Here's a schematic of a PWM 555 I grabbed from the net although I would completely ignore the MOSFET they used but otherwise it's similar.
Perhaps older devices are better behaved for analog use? Just a thought - I used 2SJ48 &
2SK133 Hitachi MOSFETs in an audio amplifier I built in the '80's.
Either way the on-resistance of any FET isn't easy to control without feedback as the threshold voltage is
very variable between devices.
However for low voltage circuits BJTs are often more convenient since an emitter follower only drops 0.7V,
a source-follower would be more like 2 to 4V.
Anyway here we really have a requirement for current control, not resistance control, and a programmable
current-sink circuit is the correct approach.
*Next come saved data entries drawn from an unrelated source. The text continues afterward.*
-- pv_equiv track=rewrite | github.com/hjyoon/baekjoon-answers | _20000/20310.py | solution
-- ===== SOURCE A (Python) =====
-- def solution(S):
--     ans = []
--     zero, one = 0, 0
--     for s in S:
--         if s == '0':
--             zero += 1
--         else:
--             one += 1
--
--     zero //= 2
--     one //= 2
--
--     for s in S:
--         if s == '0':
--             if zero > 0:
--                 zero -= 1
--                 ans.append(s)
--             else:
--                 continue
--         else:
--             if one > 0:
--                 one -= 1
--             else:
--                 ans.append(s)
--                 continue
--
--     ans = ''.join(ans)
--
--     return str(ans) if type(ans) != str else ans
-- ===== SOURCE B (Python) =====
-- def solution(S):
--     z = sum(c == '0' for c in S)
--     o = len(S) - z
--     d = o // 2
--     mid = []
--     for c in S:
--         if c != '0' and d > 0:
--             d -= 1
--         else:
--             mid.append(c)
--     d = z - z // 2
--     out = []
--     for c in reversed(mid):
--         if c == '0' and d > 0:
--             d -= 1
--         else:
--             out.append(c)
--     out.reverse()
--     return ''.join(out)
-- ===== Notes on version B (the rewrite author's own statement) =====
-- stated objective: alternative
-- what changed: A makes one combined pass with two live budget counters deciding keep/drop for zeros and ones together; B decomposes the task into two opposite-direction sweeps: a forward pass dropping the first o//2 non-zeros, then a backward pass (over the reversed intermediate) dropping the last ceil(z/2) zeros.
import Mathlib
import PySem

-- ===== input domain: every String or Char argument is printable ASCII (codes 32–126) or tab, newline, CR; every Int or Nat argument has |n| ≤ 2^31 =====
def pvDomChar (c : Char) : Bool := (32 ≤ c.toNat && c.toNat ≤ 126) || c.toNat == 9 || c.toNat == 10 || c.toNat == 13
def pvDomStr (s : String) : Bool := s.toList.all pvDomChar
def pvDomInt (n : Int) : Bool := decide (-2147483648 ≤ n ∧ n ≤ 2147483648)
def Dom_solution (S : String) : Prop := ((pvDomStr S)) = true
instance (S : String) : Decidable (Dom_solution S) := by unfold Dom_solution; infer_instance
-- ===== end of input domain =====

-- B replaces A's single counter-driven filter loop with two opposite-direction sweeps
-- (drop the first o//2 ones forward, then drop the last ⌈z/2⌉ zeros backward): alternative decomposition, same cost.

-- ===== PORT A =====
-- first loop of A: count zeros and non-zeros
def aCount : List Char → Int → Int → Int × Int
  | [], z, o => (z, o)
  | c :: t, z, o => if c = '0' then aCount t (z + 1) o else aCount t z (o + 1)

-- second loop of A: keep a '0' while the zero budget lasts, keep a non-'0' once the one budget is spent
def aLoop : List Char → Int → Int → List Char
  | [], _, _ => []
  | c :: t, z, o =>
    if c = '0' then
      if z > 0 then c :: aLoop t (z - 1) o else aLoop t z o
    else
      if o > 0 then aLoop t z (o - 1) else c :: aLoop t z o

def solution (S : String) : String :=
  let zo := aCount S.toList 0 0
  let z := PySem.Int.floordiv zo.1 2
  let o := PySem.Int.floordiv zo.2 2
  String.ofList (aLoop S.toList z o)

-- ===== PORT B =====
-- forward sweep: drop the first d non-'0' characters
def bDropOnes : List Char → Int → List Char
  | [], _ => []
  | c :: t, d => if c ≠ '0' ∧ 0 < d then bDropOnes t (d - 1) else c :: bDropOnes t d

-- backward sweep (runs on the reversed list): drop the first d '0' characters
def bDropZeros : List Char → Int → List Char
  | [], _ => []
  | c :: t, d => if c = '0' ∧ 0 < d then bDropZeros t (d - 1) else c :: bDropZeros t d

def solution_alt (S : String) : String :=
  let z : Int := (S.toList.countP (· == '0') : Int)     -- sum(c == '0' for c in S)
  let o : Int := (S.toList.length : Int) - z
  let mid := bDropOnes S.toList (PySem.Int.floordiv o 2)
  let out := bDropZeros mid.reverse (z - PySem.Int.floordiv z 2)
  String.ofList out.reverse

-- ===== PRECONDITION & SPEC =====
def Spec_solution (S : String) (out : String) : Prop := out = solution_alt S
instance (S : String) (out : String) : Decidable (Spec_solution S out) := by unfold Spec_solution; infer_instance

-- ===== CLAIM (what is proved, stated in full; the proofs are below) =====
def Claim_equal_solution : Prop := ∀ (S : String), Dom_solution S → Spec_solution S (solution S)

-- ===== LEMMAS AND PROOFS =====

-- proof-side: keep the first k zeros (drop the rest), keep every non-zero
def keepZeros : List Char → Int → List Char
  | [], _ => []
  | c :: t, k =>
    if c = '0' then
      (if 0 < k then c :: keepZeros t (k - 1) else keepZeros t k)
    else c :: keepZeros t k

-- proof-side: the zero-dropping budget left after bDropZeros has processed xs
def remZ : List Char → Int → Int
  | [], d => d
  | c :: t, d => if c = '0' ∧ 0 < d then remZ t (d - 1) else remZ t d

theorem aCount_spec (l : List Char) (z o : Int) :
    aCount l z o = (z + (l.count '0' : Int), o + ((l.length : Int) - (l.count '0' : Int))) := by
  induction l generalizing z o with
  | nil => simp [aCount]
  | cons c t ih =>
    by_cases hc : c = '0' <;>
      simp [aCount, hc, ih, Prod.ext_iff] <;> omega

theorem keepZeros_nonpos (l : List Char) {k k' : Int} (hk : k ≤ 0) (hk' : k' ≤ 0) :
    keepZeros l k = keepZeros l k' := by
  induction l generalizing k k' with
  | nil => rfl
  | cons c t ih =>
    by_cases hc : c = '0' <;>
      simp [keepZeros, hc, show ¬ 0 < k by omega, show ¬ 0 < k' by omega, ih hk hk']

theorem aLoop_eq_keep_drop (l : List Char) (zb ob : Int) :
    aLoop l zb ob = keepZeros (bDropOnes l ob) zb := by
  induction l generalizing zb ob with
  | nil => rfl
  | cons c t ih =>
    by_cases hc : c = '0'
    · simp [aLoop, bDropOnes, keepZeros, hc, ih]
    · by_cases ho : 0 < ob
      · simp [aLoop, bDropOnes, hc, ho, ih]
      · simp [aLoop, bDropOnes, keepZeros, hc, ho, ih]

theorem bDropZeros_append (xs ys : List Char) (d : Int) :
    bDropZeros (xs ++ ys) d = bDropZeros xs d ++ bDropZeros ys (remZ xs d) := by
  induction xs generalizing d with
  | nil => rfl
  | cons c t ih =>
    by_cases h : c = '0' ∧ 0 < d <;> simp [bDropZeros, remZ, h, ih]

theorem remZ_spec (xs : List Char) (d : Int) :
    remZ xs d = max (d - (xs.count '0' : Int)) (min d 0) := by
  induction xs generalizing d with
  | nil => simp [remZ]
  | cons c t ih =>
    by_cases hc : c = '0'
    · by_cases hd : 0 < d <;> simp [remZ, hc, hd, ih] <;> omega
    · simp [remZ, hc, ih]

theorem keepZeros_eq_rev_drop (t : List Char) (k : Int) :
    keepZeros t k = (bDropZeros t.reverse ((t.count '0' : Int) - k)).reverse := by
  induction t generalizing k with
  | nil => rfl
  | cons c t' ih =>
    rw [List.reverse_cons, bDropZeros_append, remZ_spec, List.count_reverse]
    by_cases hc : c = '0'
    · rw [show ((c :: t').count '0' : Int) = (t'.count '0' : Int) + 1 by simp [hc]]
      by_cases hk : 0 < k
      · have hcond : ¬ 0 < max ((t'.count '0' : Int) + 1 - k - (t'.count '0' : Int))
            (min ((t'.count '0' : Int) + 1 - k) 0) := by omega
        simp [keepZeros, bDropZeros, hc, hk, ih (k - 1), show ¬ k < 1 by omega,
          show (t'.count '0' : Int) + 1 - k = (t'.count '0' : Int) - (k - 1) by ring]
      · have hcond : 0 < max ((t'.count '0' : Int) + 1 - k - (t'.count '0' : Int))
            (min ((t'.count '0' : Int) + 1 - k) 0) := by omega
        rw [show keepZeros (c :: t') k = keepZeros t' k by simp [keepZeros, hc, hk],
          keepZeros_nonpos t' (show k ≤ 0 by omega) (show k - 1 ≤ (0:Int) by omega), ih (k - 1)]
        simp [bDropZeros,
          show (t'.count '0' : Int) + 1 - k = (t'.count '0' : Int) - (k - 1) by ring]
        exact ⟨hc, by omega⟩
    · rw [show ((c :: t').count '0' : Int) = (t'.count '0' : Int) by simp [hc]]
      simp [keepZeros, bDropZeros, hc, ih k]

theorem count_bDropOnes (l : List Char) (d : Int) :
    (bDropOnes l d).count '0' = l.count '0' := by
  induction l generalizing d with
  | nil => rfl
  | cons c t ih =>
    by_cases h : c ≠ '0' ∧ 0 < d
    · simp [bDropOnes, h, ih]
    · simp [bDropOnes, h, ih, List.count_cons]

theorem countP_eq_count (l : List Char) : l.countP (· == '0') = l.count '0' := by
  simp [List.count]

-- ===== VERDICT (by name: the statement is the Claim_ definition above) =====
theorem solution_spec : Claim_equal_solution := by
  intro S _
  unfold Spec_solution solution solution_alt
  rw [aCount_spec]
  simp only [zero_add, countP_eq_count]
  rw [aLoop_eq_keep_drop, keepZeros_eq_rev_drop, count_bDropOnes]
As for PWM, this totally depends on whether the solenoid core is laminated or not. If its laminated you
can PWM and not get significant heating in the core. Solid core and PWM risks overheating the core with
iron-losses - however higher frequency PWM should mean less current/flux ripple so the losses may go down to
something acceptable - perhaps some experimentation needed. However always worth thinking of a solid-cored
solenoid as a transformer with a shorted secondary.
This is the reason mains AC solenoids are typically of laminated construction.
stamp.
Sure sounds like a job for the Propeller rather than the Stamp if you want to control the current in each solenoid easily. With 4 PWM outputs you could easily just drive the gate of a MOSFET directly for absolute minimum parts. If you persist with the Stamp you will need PWM drivers and digital pots for each solenoid, and that's way more complicated. I definitely would not recommend the analog approach unless you had big heatsinks as they will get hot very quickly when you try to control the current in that awkward fashion. In fact even if you really wanted or needed to use the Stamp you could still plonk a Prop chip down simply for PWM control of 4 solenoids (or more) and talk to the Prop with a simple serial command over one I/O line for all 4 solenoids.
Optos aren't designed to drive the solenoids directly and as long as you observe good grounding practices you should need them either.
The Stamp PWM command is meant for this approach. It charges up the capacitor C1 to the desired steady voltage, and then the PWM command becomes an input so that C1 holds that voltage until you reset it or refresh it.
PWM 0, 61, 255 ' applies 24% PWM at Vin for 290ms, then holds
The capacitor is charged to 24% of 5V (=1.2V), and that through feedback holds 1.2V across R2=8Ω, and that gives 150mA in the solenoid.
Quantitatively you are asking for solenoid currents between 0.15A and 0.36A. (That is based on 180Ω for the solenoid in combination with the original series resistance values from 10 to 200 ohms, and 68V supply). The resulting power levels in Q1 and R2 are manageable, and you said also it would be low duty cycle.
I've done PWM with the Stamp just like you showed for a simple A/D converter! You're right on the currents, and I calculated a 5W BJT too. Duty cycle is very low.
Peter,
Prop may be a option, and will consider that as well. The device already has a BS2 in it with spare pins, so that was my starting point.